No hay nada sorprendente en la actitud de estos asustados americanos. Todas las sociedades tienden a la uniformidad e intentan preservar el perfil con el que construyen los estereotipos y elaboran sus mitos. Los tea parties, esas manifestaciones de indignación general de ciudadanos blancos que defienden la idea de un Estado pequeño y fiscalmente responsable, donde se preserven las libertades individuales, de manera indirecta son también la expresión nostálgica de aquella América dulce y tranquila.
El argumento nacionalista se lo escuché a un enardecido televidente norteamericano: Estados Unidos está en peligro por la natural falta de patriotismo de hordas de inmigrantes sin vinculación emocional con el pasado americano. ¿Qué podían significar para ellos la guerra de independencia, los “padres fundadores”, la bandera de las barras y las estrellas o un himno que no cantaban porque no hablaban el idioma?
El americano asustado no entendía que aquellos “padres fundadores” crearon una República basada en instituciones de Derecho que apenas tenía contacto con la idea de una nación.

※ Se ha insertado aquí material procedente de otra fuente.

-- pv_equiv track=rewrite | github.com/mmkzer0/advent-of-code-2023 | python/day3/gears.py | getNumMap
-- ===== SOURCE A (Python) =====
-- def getNumMap(arr, index):
--     line = arr[index]
--     numTmp, startIndex, stopIndex = str(), None, None
--     numMap = []
--
--     for index, char in enumerate(line):
--         if char.isdigit():
--             numTmp += char
--             if startIndex == None:
--                 startIndex = index
--         elif numTmp != str():
--             stopIndex = index - 1
--             numMap.append([int(numTmp), startIndex, stopIndex])
--             numTmp, startIndex, stopIndex = str(), None, None
--
--     if numTmp != str():
--         numMap.append([int(numTmp), startIndex, len(line)-1])
--
--     return numMap
-- ===== SOURCE B (Python) =====
-- def getNumMap(arr, index):
--     line = arr[index]
--     numMap = []
--     i, n = 0, len(line)
--     while i < n:
--         if line[i].isdigit():
--             j = i
--             while j < n and line[j].isdigit():
--                 j += 1
--             numMap.append([int(line[i:j]), i, j - 1])
--             i = j
--         else:
--             i += 1
--     return numMap
-- ===== Notes on version B (the rewrite author's own statement) =====
-- stated objective: simpler
-- what changed: B replaces A's accumulate-and-flush state machine (digit buffer, startIndex/stopIndex sentinels, post-loop flush) with a two-pointer scan that, at the start of each digit run, advances a second pointer to the run's end and emits [int(run), start, end] directly, needing no carried state or final flush.
import Mathlib
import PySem

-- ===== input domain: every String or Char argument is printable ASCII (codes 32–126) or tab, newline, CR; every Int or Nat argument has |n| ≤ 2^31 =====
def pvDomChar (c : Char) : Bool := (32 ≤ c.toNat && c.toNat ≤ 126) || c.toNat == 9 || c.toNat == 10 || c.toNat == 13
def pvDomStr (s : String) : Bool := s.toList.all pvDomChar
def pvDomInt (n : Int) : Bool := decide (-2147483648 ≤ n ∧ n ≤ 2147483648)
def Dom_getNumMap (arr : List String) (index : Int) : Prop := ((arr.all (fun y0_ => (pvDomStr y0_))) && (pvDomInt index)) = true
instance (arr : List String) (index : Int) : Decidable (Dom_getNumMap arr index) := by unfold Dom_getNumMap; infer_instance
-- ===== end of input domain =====

-- B replaces A's accumulate-and-flush state machine with a two-pointer run scan; same O(n) cost, simpler.
-- A mutates nothing; equivalence is about the return value on in-range indices (Pre_ excludes the IndexError of arr[index]).

-- int(s) for a nonempty all-digit string s (exact on that domain, which is the only way both Pythons call int())
def pvDigitsToInt (cs : List Char) : Int :=
  (cs.foldl (fun a c => a * 10 + (c.toNat - 48)) 0 : Nat)

-- ===== PORT A =====
-- the for-loop of A as structural recursion over the same state (buffer, startIndex, accumulated numMap);
-- i is the enumerate counter
def pvLoopA : List Char → Nat → List Char → Option Int → List (List Int) → (List Char × Option Int × List (List Int))
  | [], _, tmp, start, acc => (tmp, start, acc)
  | c :: rest, i, tmp, start, acc =>
    if PySem.Chars.isdigit c then
      pvLoopA rest (i + 1) (tmp ++ [c]) (if start = none then some (i : Int) else start) acc
    else if tmp ≠ [] then
      pvLoopA rest (i + 1) [] none (acc ++ [[pvDigitsToInt tmp, start.getD 0, (i : Int) - 1]])
    else
      pvLoopA rest (i + 1) tmp start acc

def getNumMap (arr : List String) (index : Int) : List (List Int) :=
  match PySem.List.pyGet? arr index with
  | none => []   -- IndexError in Python; excluded by Pre_
  | some line =>
    let cs := line.toList
    match pvLoopA cs 0 [] none [] with
    | (tmp, start, acc) =>
      if tmp ≠ [] then acc ++ [[pvDigitsToInt tmp, start.getD 0, (cs.length : Int) - 1]] else acc

-- ===== PORT B =====
-- two-pointer scan: at a digit, take the whole run (the inner while loop) and emit it at once
def pvRunsB : List Char → Nat → List (List Int)
  | [], _ => []
  | c :: rest, i =>
    if PySem.Chars.isdigit c then
      let run := c :: rest.takeWhile PySem.Chars.isdigit
      [pvDigitsToInt run, (i : Int), (i : Int) + run.length - 1]
        :: pvRunsB (rest.dropWhile PySem.Chars.isdigit) (i + run.length)
    else
      pvRunsB rest (i + 1)
  termination_by cs _ => cs.length
  decreasing_by
  · simpa using Nat.lt_succ_of_le (List.length_dropWhile_le _ _)
  · simp

def getNumMap_alt (arr : List String) (index : Int) : List (List Int) :=
  match PySem.List.pyGet? arr index with
  | none => []   -- IndexError in Python; excluded by Pre_
  | some line => pvRunsB line.toList 0

-- ===== PRECONDITION & SPEC =====
-- Pre_ excludes exactly the out-of-range index, on which Python A raises IndexError
def Pre_getNumMap (arr : List String) (index : Int) : Prop :=
  PySem.Raise.InRange arr.length index
instance (arr : List String) (index : Int) : Decidable (Pre_getNumMap arr index) := by
  unfold Pre_getNumMap; infer_instance

def pvWitness_getNumMap : List String × Int := (["a12b.7"], 0)

def Spec_getNumMap (arr : List String) (index : Int) (out : List (List Int)) : Prop := out = getNumMap_alt arr index
instance (arr : List String) (index : Int) (out : List (List Int)) : Decidable (Spec_getNumMap arr index out) := by unfold Spec_getNumMap; infer_instance

-- ===== CLAIM (what is proved, stated in full; the proofs are below) =====
def Claim_equal_getNumMap : Prop := ∀ (arr : List String) (index : Int), Dom_getNumMap arr index → Pre_getNumMap arr index → Spec_getNumMap arr index (getNumMap arr index)

-- ===== LEMMAS AND PROOFS =====

-- finalize A's loop state with the original line length n
def pvFinish (n : Nat) : (List Char × Option Int × List (List Int)) → List (List Int)
  | (tmp, start, acc) =>
    if tmp ≠ [] then acc ++ [[pvDigitsToInt tmp, start.getD 0, (n : Int) - 1]] else acc

-- the combined invariant: E1 (empty buffer) and E2 (nonempty buffer mid-run)
theorem pvMain (n : Nat) : ∀ cs : List Char, cs.length ≤ n →
    (∀ (i : Nat) (acc : List (List Int)),
      pvFinish (i + cs.length) (pvLoopA cs i [] none acc) = acc ++ pvRunsB cs i) ∧
    (∀ (i : Nat) (tmp : List Char) (s : Int) (acc : List (List Int)), tmp ≠ [] →
      pvFinish (i + cs.length) (pvLoopA cs i tmp (some s) acc) =
        acc ++ [[pvDigitsToInt (tmp ++ cs.takeWhile PySem.Chars.isdigit), s,
                 (i : Int) + (cs.takeWhile PySem.Chars.isdigit).length - 1]]
            ++ pvRunsB (cs.dropWhile PySem.Chars.isdigit) (i + (cs.takeWhile PySem.Chars.isdigit).length)) := by
  induction n with
  | zero =>
    intro cs hlen
    have hcs : cs = [] := List.eq_nil_of_length_eq_zero (Nat.le_zero.mp hlen)
    subst hcs
    constructor
    · intro i acc; simp [pvLoopA, pvFinish, pvRunsB]
    · intro i tmp s acc htmp
      simp [pvLoopA, pvFinish, pvRunsB, htmp]
  | succ m ih =>
    intro cs hlen
    match cs with
    | [] =>
      constructor
      · intro i acc; simp [pvLoopA, pvFinish, pvRunsB]
      · intro i tmp s acc htmp
        simp [pvLoopA, pvFinish, pvRunsB, htmp]
    | c :: rest =>
      have hrest : rest.length ≤ m := by simpa using Nat.succ_le_succ_iff.mp hlen
      have hdrop : (rest.dropWhile PySem.Chars.isdigit).length ≤ m :=
        le_trans (List.length_dropWhile_le _ _) hrest
      constructor
      · -- E1: buffer empty
        intro i acc
        by_cases hd : PySem.Chars.isdigit c
        · -- start a run: switch to E2 with buffer [c]
          have e2 := ((ih rest hrest).2) (i + 1) [c] (i : Int) acc (by simp)
          rw [pvRunsB]
          simp only [pvLoopA, hd, if_true, List.nil_append]
          have harith : i + 1 + rest.length = i + (c :: rest).length := by simp; omega
          rw [harith] at e2
          rw [e2]
          simp
          constructor
          · ring_nf
          · have : i + 1 + (rest.takeWhile PySem.Chars.isdigit).length
                = i + ((rest.takeWhile PySem.Chars.isdigit).length + 1) := by omega
            rw [this]
        · -- skip a non-digit, buffer stays empty
          have e1 := ((ih rest hrest).1) (i + 1) acc
          rw [pvRunsB]
          unfold pvLoopA
          rw [if_neg (by simp [hd]), if_neg (by simp)]
          have harith : i + 1 + rest.length = i + (c :: rest).length := by simp; omega
          rw [harith] at e1
          simpa [hd] using e1
      · -- E2: buffer nonempty, start = some s
        intro i tmp s acc htmp
        by_cases hd : PySem.Chars.isdigit c
        · -- extend the run
          have e2 := ((ih rest hrest).2) (i + 1) (tmp ++ [c]) s acc (by simp)
          simp only [pvLoopA, hd, if_true, if_neg (by simp : ¬ (some s = none))]
          have harith : i + 1 + rest.length = i + (c :: rest).length := by simp; omega
          rw [harith] at e2
          rw [e2]
          simp [List.takeWhile, hd, List.dropWhile, List.append_assoc]
          constructor
          · ring_nf
          · have : i + 1 + (rest.takeWhile PySem.Chars.isdigit).length
                = i + ((rest.takeWhile PySem.Chars.isdigit).length + 1) := by omega
            rw [this]
        · -- flush the buffer at the non-digit, then continue with empty buffer
          have e1 := ((ih rest hrest).1) (i + 1)
            (acc ++ [[pvDigitsToInt tmp, (some s : Option Int).getD 0, (i : Int) - 1]])
          unfold pvLoopA
          rw [if_neg (by simp [hd]), if_pos htmp]
          have harith : i + 1 + rest.length = i + (c :: rest).length := by simp; omega
          rw [harith] at e1
          rw [e1]
          simp [pvRunsB, List.takeWhile, hd, List.dropWhile]

theorem getNumMap_eq_alt (arr : List String) (index : Int) :
    getNumMap arr index = getNumMap_alt arr index := by
  unfold getNumMap getNumMap_alt
  cases h : PySem.List.pyGet? arr index with
  | none => rfl
  | some line =>
    have e1 := ((pvMain line.toList.length line.toList le_rfl).1) 0 []
    simp only [Nat.zero_add] at e1
    simpa [pvFinish] using e1

-- ===== VERDICT (by name: the statement is the Claim_ definition above) =====
theorem getNumMap_spec : Claim_equal_getNumMap := by
  intro arr index _ _
  exact getNumMap_eq_alt arr index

Más que con un “americano”, Madison y Adams soñaban con un “Republicano”. Un ciudadano que se juntara a sus semejantes por la subordinación de todos al imperio de la ley. La verdadera lealtad de los ciudadanos en una República o en un Estado de Derecho, no es hacia los símbolos patrios o históricos, sino hacia los principios e ideas que dan sentido y forma a la sociedad. Si mañana cualquier grupo que aborrece el respeto por las libertades individuales, se apodera del gobierno en Wa-shington, lo patriótico sería rechazarlo y combatirlo porque la República fue creada precisamente para mantener la vigencia de estos derechos personales.
Es cierto que los inmigrantes no pueden percibir a la Nación norteamericana con la misma carga emotiva de quienes se sienten parte de su historia mítica; es verdad que a los descendientes de esclavos, cuyos antepasados eran explotados por los padres fundadores, también suele estarles vedada esa emoción primaria, pero la República es otra cosa distinta. Más racional y hermosa: esa es la verdadera casa de los inmigrantes. La gran ironía es que ese vínculo de los inmigrantes con el nuevo país de adopción está mucho más cerca del espíritu de los padres fundadores que en 1787 redactaron la Constitución que el que anima al americano asustado de nuestros días. La historia está llena de paradojas.